In het Zweedse Stockholm zijn een paar kinderdagverblijven al een aantal jaren bezig met gender neutrale opvoeding, zoals bijvoorbeeld de kinderdagverblijven van de Egalia Pre-school. Jongens en meisjes worden er neutraal aangesproken met ‘vriend’ en ‘het’ (hen in het Zweeds). Spelmateriaal is niet gegroepeerd in de traditionele huishoek en bouwhoek, maar staat naast en door elkaar. Boeken worden zorgvuldig geselecteerd, waarbij boeken met de bekende stereotypen worden vermeden.

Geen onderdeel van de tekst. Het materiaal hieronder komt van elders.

-- pv_equiv track=rewrite | github.com/Shashant7/timedtrading | scripts/reference-validation-matrix.py | classify_exit
-- ===== SOURCE A (Python) =====
-- from typing import Any, Dict, Iterable, List
--
-- def classify_exit(reason: Any) -> str:
--     s = str(reason or "").upper()
--     if "TP_FULL" in s:
--         return "tp_full"
--     if "FUSE" in s:
--         return "fuse"
--     if any(x in s for x in ("MAX_LOSS", "SL_BREACHED", "TRIGGER_BREACHED", "LARGE_ADVERSE_MOVE")):
--         return "loss_protect"
--     if "REGIME" in s:
--         return "regime_reversal"
--     if "TRIM" in s:
--         return "trim_related"
--     if not s:
--         return "unknown"
--     return "other"
-- ===== SOURCE B (Python) =====
-- _KW = {
--     "TP_FULL": 0,
--     "FUSE": 1,
--     "MAX_LOSS": 2,
--     "SL_BREACHED": 2,
--     "TRIGGER_BREACHED": 2,
--     "LARGE_ADVERSE_MOVE": 2,
--     "REGIME": 3,
--     "TRIM": 4,
-- }
-- _CATS = ["tp_full", "fuse", "loss_protect", "regime_reversal", "trim_related"]
--
-- def classify_exit(reason):
--     s = str(reason or "").upper()
--     hits = [p for k, p in _KW.items() if k in s]
--     if hits:
--         return _CATS[min(hits)]
--     return "unknown" if not s else "other"
-- ===== Notes on version B (the rewrite author's own statement) =====
-- stated objective: alternative
-- what changed: Instead of an ordered early-exit if-chain, B collects the priorities of ALL keywords occurring in the string via a keyword-to-priority dict and returns the category at the minimum priority, falling back to unknown/other.
import Mathlib
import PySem

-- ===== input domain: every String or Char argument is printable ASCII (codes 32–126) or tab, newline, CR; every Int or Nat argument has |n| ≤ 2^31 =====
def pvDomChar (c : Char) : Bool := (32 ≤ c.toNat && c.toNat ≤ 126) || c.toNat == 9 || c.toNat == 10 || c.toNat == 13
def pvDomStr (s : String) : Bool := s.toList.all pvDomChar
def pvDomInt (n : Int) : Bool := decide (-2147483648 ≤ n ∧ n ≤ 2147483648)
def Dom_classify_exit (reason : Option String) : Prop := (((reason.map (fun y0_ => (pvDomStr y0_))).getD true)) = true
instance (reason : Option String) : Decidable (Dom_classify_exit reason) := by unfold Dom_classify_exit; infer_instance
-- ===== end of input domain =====

-- B replaces A's ordered early-exit if-chain by an aggregation: collect the priorities of
-- all keywords occurring in the string and return the category of the minimum priority.

-- ===== PORT A =====
def classify_exit (reason : Option String) : String :=
  -- s = str(reason or "").upper()   (None and "" both give "")
  let s := PySem.Str.upper (reason.getD "")
  if PySem.Str.isIn "TP_FULL" s then "tp_full"
  else if PySem.Str.isIn "FUSE" s then "fuse"
  else if ["MAX_LOSS", "SL_BREACHED", "TRIGGER_BREACHED", "LARGE_ADVERSE_MOVE"].any
      (fun x => PySem.Str.isIn x s) then "loss_protect"
  else if PySem.Str.isIn "REGIME" s then "regime_reversal"
  else if PySem.Str.isIn "TRIM" s then "trim_related"
  else if s = "" then "unknown"
  else "other"

-- ===== PORT B =====
-- the _KW dict: keyword -> priority (insertion order)
def pvKw : List (String × Int) :=
  [("TP_FULL", 0), ("FUSE", 1), ("MAX_LOSS", 2), ("SL_BREACHED", 2),
   ("TRIGGER_BREACHED", 2), ("LARGE_ADVERSE_MOVE", 2), ("REGIME", 3), ("TRIM", 4)]

def pvCats : List String := ["tp_full", "fuse", "loss_protect", "regime_reversal", "trim_related"]

def classify_exit_alt (reason : Option String) : String :=
  let s := PySem.Str.upper (reason.getD "")
  -- hits = [p for k, p in _KW.items() if k in s]
  let hits := (pvKw.filter (fun kp => PySem.Str.isIn kp.1 s)).map (fun kp => kp.2)
  -- if hits: return _CATS[min(hits)]
  match PySem.List.min? hits (fun p => p) with
  | some p => (PySem.List.pyGet? pvCats p).getD ""   -- index always in range (priorities 0..4)
  | none => if s = "" then "unknown" else "other"

-- ===== PRECONDITION & SPEC =====
def Spec_classify_exit (reason : Option String) (out : String) : Prop := out = classify_exit_alt reason
instance (reason : Option String) (out : String) : Decidable (Spec_classify_exit reason out) := by unfold Spec_classify_exit; infer_instance

-- ===== CLAIM (what is proved, stated in full; the proofs are below) =====
def Claim_equal_classify_exit : Prop := ∀ (reason : Option String), Dom_classify_exit reason → Spec_classify_exit reason (classify_exit reason)

-- ===== LEMMAS AND PROOFS =====

-- ===== VERDICT (by name: the statement is the Claim_ definition above) =====
theorem classify_exit_spec : Claim_equal_classify_exit := by
  intro reason _
  unfold Spec_classify_exit classify_exit classify_exit_alt pvKw pvCats
  set s := PySem.Str.upper (reason.getD "") with hs
  simp only [List.any_cons, List.any_nil, Bool.or_false, List.filter_cons, List.filter_nil]
  generalize PySem.Str.isIn "TP_FULL" s = b1
  generalize PySem.Str.isIn "FUSE" s = b2
  generalize PySem.Str.isIn "MAX_LOSS" s = b3
  generalize PySem.Str.isIn "SL_BREACHED" s = b4
  generalize PySem.Str.isIn "TRIGGER_BREACHED" s = b5
  generalize PySem.Str.isIn "LARGE_ADVERSE_MOVE" s = b6
  generalize PySem.Str.isIn "REGIME" s = b7
  generalize PySem.Str.isIn "TRIM" s = b8
  by_cases he : s = ""
  · simp only [if_pos he]
    revert b1 b2 b3 b4 b5 b6 b7 b8
    decide
  · simp only [if_neg he]
    revert b1 b2 b3 b4 b5 b6 b7 b8
    decide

Uit het interview met een medewerker van het dagverblijf blijkt dat naast deze maatregelen vooral het gedrag van de pm’er een doorslaggevende rol speelt in het succes van deze aanpak. Het gaat om de verwachtingen van de pm’er ten aanzien van de kinderen, de benadering en het taalgebruik. Je moet je dus bewust zijn van je eigen genderstereotype vooroordelen en gedrag. Het is belangrijk dat je kinderen de mogelijkheid biedt om met alle mogelijke activiteiten te experimenteren en dat kinderen hun eigen emoties en interesses ontdekken. Gebruik begrippen waarbij je genderspecifieke benamingen zoals jongen, meisje, hij, zij zoveel mogelijk vermijdt.

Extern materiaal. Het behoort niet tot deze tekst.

-- pv_equiv track=rewrite | github.com/CUGer3888/Russian_sand_blocks | 俄罗斯沙块_pyhton版/v1.1.py | r_and_c_sum
-- ===== SOURCE A (Python) =====
-- WIDTH = 500
--
-- def r_and_c_sum(map,start_row,x):
--     lis = []
--     for i in range(WIDTH):
--         sum = 0
--         for j in range(start_row,start_row+x):
--             sum += map[i][j]
--         lis.append(sum)
--     return lis
-- ===== SOURCE B (Python) =====
-- WIDTH = 500
--
-- def r_and_c_sum(map, start_row, x):
--     lis = [0] * WIDTH
--     for j in range(start_row, start_row + x):
--         lis = [s + row[j] for s, row in zip(lis, map)]
--     return lis
-- ===== Notes on version B (the rewrite author's own statement) =====
-- stated objective: alternative
-- what changed: Instead of finishing each of the 500 column sums with a nested per-column loop, B keeps a 500-vector of running sums and sweeps the window row-by-row, rebuilding the vector with zip(lis, map) so no explicit column index remains.
import Mathlib
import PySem

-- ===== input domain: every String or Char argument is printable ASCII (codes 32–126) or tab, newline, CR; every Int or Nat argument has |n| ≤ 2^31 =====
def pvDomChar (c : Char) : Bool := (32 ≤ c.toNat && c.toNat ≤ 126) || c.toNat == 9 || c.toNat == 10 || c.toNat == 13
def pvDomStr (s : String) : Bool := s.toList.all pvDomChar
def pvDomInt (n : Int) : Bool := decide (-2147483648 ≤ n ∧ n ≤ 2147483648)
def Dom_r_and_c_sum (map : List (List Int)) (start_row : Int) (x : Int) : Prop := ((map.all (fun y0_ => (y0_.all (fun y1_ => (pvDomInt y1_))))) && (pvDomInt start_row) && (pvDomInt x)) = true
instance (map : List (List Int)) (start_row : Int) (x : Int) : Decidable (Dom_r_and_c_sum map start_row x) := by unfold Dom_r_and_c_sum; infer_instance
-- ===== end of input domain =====

-- B replaces A's per-column nested loop with a running 500-vector of column sums swept row-by-row across the window (alternative decomposition, same cost).

set_option maxRecDepth 4000


-- ===== PORT A =====
-- A: for each column i in range(500), sum map[i][j] over the window, append to lis.
def r_and_c_sum (map : List (List Int)) (start_row : Int) (x : Int) : List Int :=
  (PySem.List.pyRange 0 500 1).foldl
    (fun lis i =>
      lis ++ [(PySem.List.pyRange start_row (start_row + x) 1).foldl
        (fun sum j => sum + PySem.List.pyGetD (PySem.List.pyGetD map i []) j 0) 0])
    []

-- ===== PORT B =====
-- B: lis = [0]*500; for each window row j, lis = [s + row[j] for s, row in zip(lis, map)].
def r_and_c_sum_alt (map : List (List Int)) (start_row : Int) (x : Int) : List Int :=
  (PySem.List.pyRange start_row (start_row + x) 1).foldl
    (fun lis j => (lis.zip map).map (fun p => p.1 + PySem.List.pyGetD p.2 j 0))
    (List.replicate 500 0)

-- ===== PRECONDITION & SPEC =====
-- Pre_: exactly the inputs on which A returns: either the window is empty (x ≤ 0, no indexing
-- happens at all), or map has at least 500 rows and every window index j (including negative,
-- wrap-around ones) is a valid Python index into each of the first 500 rows.
def Pre_r_and_c_sum (map : List (List Int)) (start_row : Int) (x : Int) : Prop :=
  x ≤ 0 ∨ (500 ≤ map.length ∧
    ∀ row ∈ map.take 500, -(row.length : Int) ≤ start_row ∧ start_row + x ≤ (row.length : Int))
instance (map : List (List Int)) (start_row : Int) (x : Int) : Decidable (Pre_r_and_c_sum map start_row x) := by unfold Pre_r_and_c_sum; infer_instance
def pvWitness_r_and_c_sum : List (List Int) × Int × Int := ([], 0, 0)

def Spec_r_and_c_sum (map : List (List Int)) (start_row : Int) (x : Int) (out : List Int) : Prop := out = r_and_c_sum_alt map start_row x
instance (map : List (List Int)) (start_row : Int) (x : Int) (out : List Int) : Decidable (Spec_r_and_c_sum map start_row x out) := by unfold Spec_r_and_c_sum; infer_instance

-- ===== CLAIM (what is proved, stated in full; the proofs are below) =====
def Claim_equal_r_and_c_sum : Prop := ∀ (map : List (List Int)) (start_row : Int) (x : Int), Dom_r_and_c_sum map start_row x → Pre_r_and_c_sum map start_row x → Spec_r_and_c_sum map start_row x (r_and_c_sum map start_row x)

-- ===== LEMMAS AND PROOFS =====

-- shift an additive foldl's initial accumulator out front
theorem foldl_add_shift (h : Int → Int) (js : List Int) (a : Int) :
    js.foldl (fun acc j => acc + h j) a = a + js.foldl (fun acc j => acc + h j) 0 := by
  induction js generalizing a with
  | nil => simp
  | cons j js ih =>
    simp only [List.foldl_cons]
    rw [ih (a + h j), ih (0 + h j)]
    ring

-- B's loop invariant: folding the window rows over any start vector adds, pointwise,
-- each paired row's window sum.
theorem alt_loop_eq (map : List (List Int)) (js : List Int) (lis : List Int)
    (hlen : lis.length ≤ map.length) :
    js.foldl (fun lis j => (lis.zip map).map (fun p => p.1 + PySem.List.pyGetD p.2 j 0)) lis
      = (lis.zip map).map
          (fun p => p.1 + js.foldl (fun acc j => acc + PySem.List.pyGetD p.2 j 0) 0) := by
  induction js generalizing lis with
  | nil =>
    simp only [List.foldl_nil, add_zero]
    rw [show (fun p : Int × List Int => p.1) = Prod.fst from rfl, List.map_fst_zip hlen]
  | cons j js ih =>
    simp only [List.foldl_cons]
    rw [ih _ (by simp)]
    apply List.ext_getElem
    · simp
    · intro k h1 h2
      simp only [List.length_map, List.length_zip, lt_min_iff] at h1
      obtain ⟨hk, hkm⟩ := h1
      simp only [List.getElem_map, List.getElem_zip]
      rw [foldl_add_shift]
      simp only [zero_add]
      rw [foldl_add_shift (fun j1 => PySem.List.pyGetD map[k] j1 0) js (PySem.List.pyGetD map[k] j 0)]
      ring

theorem r_and_c_sum_spec : Claim_equal_r_and_c_sum := by
  intro map start_row x _hdom hpre
  unfold Spec_r_and_c_sum r_and_c_sum r_and_c_sum_alt
  rw [PySem.List.foldl_append_singleton_eq_map]
  rcases hpre with hx | ⟨hlen, _hwin⟩
  · -- empty window: both sides are 500 zeros
    rw [PySem.List.pyRange_one_eq_nil (by omega : start_row + x ≤ start_row)]
    simp [List.map_const']
  · -- nonempty window possible: pointwise equality of the 500 entries
    rw [alt_loop_eq map _ _ (by simpa using hlen)]
    apply List.ext_getElem
    · simp [PySem.List.length_pyRange_one, hlen]
    · intro k h1 h2
      have hk : k < 500 := by simpa [PySem.List.length_pyRange_one] using h1
      have hkm : k < map.length := lt_of_lt_of_le hk hlen
      simp only [List.nil_append, List.getElem_map, List.getElem_zip,
        List.getElem_replicate, PySem.List.getElem_pyRange_one]
      have : PySem.List.pyGetD map (0 + (k : Int)) [] = map[k] := by
        rw [zero_add, PySem.List.pyGetD_natCast, List.getD_eq_getElem _ _ hkm]
      rw [this, zero_add]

Aandacht voor genderstereotype vooroordelen

Het belangrijk dat er aandacht komt voor genderstereotype vooroordelen van medewerkers zowel in hun opleiding en als ook in de dagelijkse praktijk van de kinderopvang. Dit wordt bereikt door bewustwording over dit onderwerp, zelfreflectie, reflectie op het handelen in de praktijk, evaluatie van gestelde doelen en een kritische blik naar inrichting van en het spelmateriaal in de groep. Vergeet dan vooral niet om ook de ouders in dit proces mee te nemen, waarbij je laat zien dat je vooral de leefwereld van hun kind wilt vergroten in plaats van in te perken.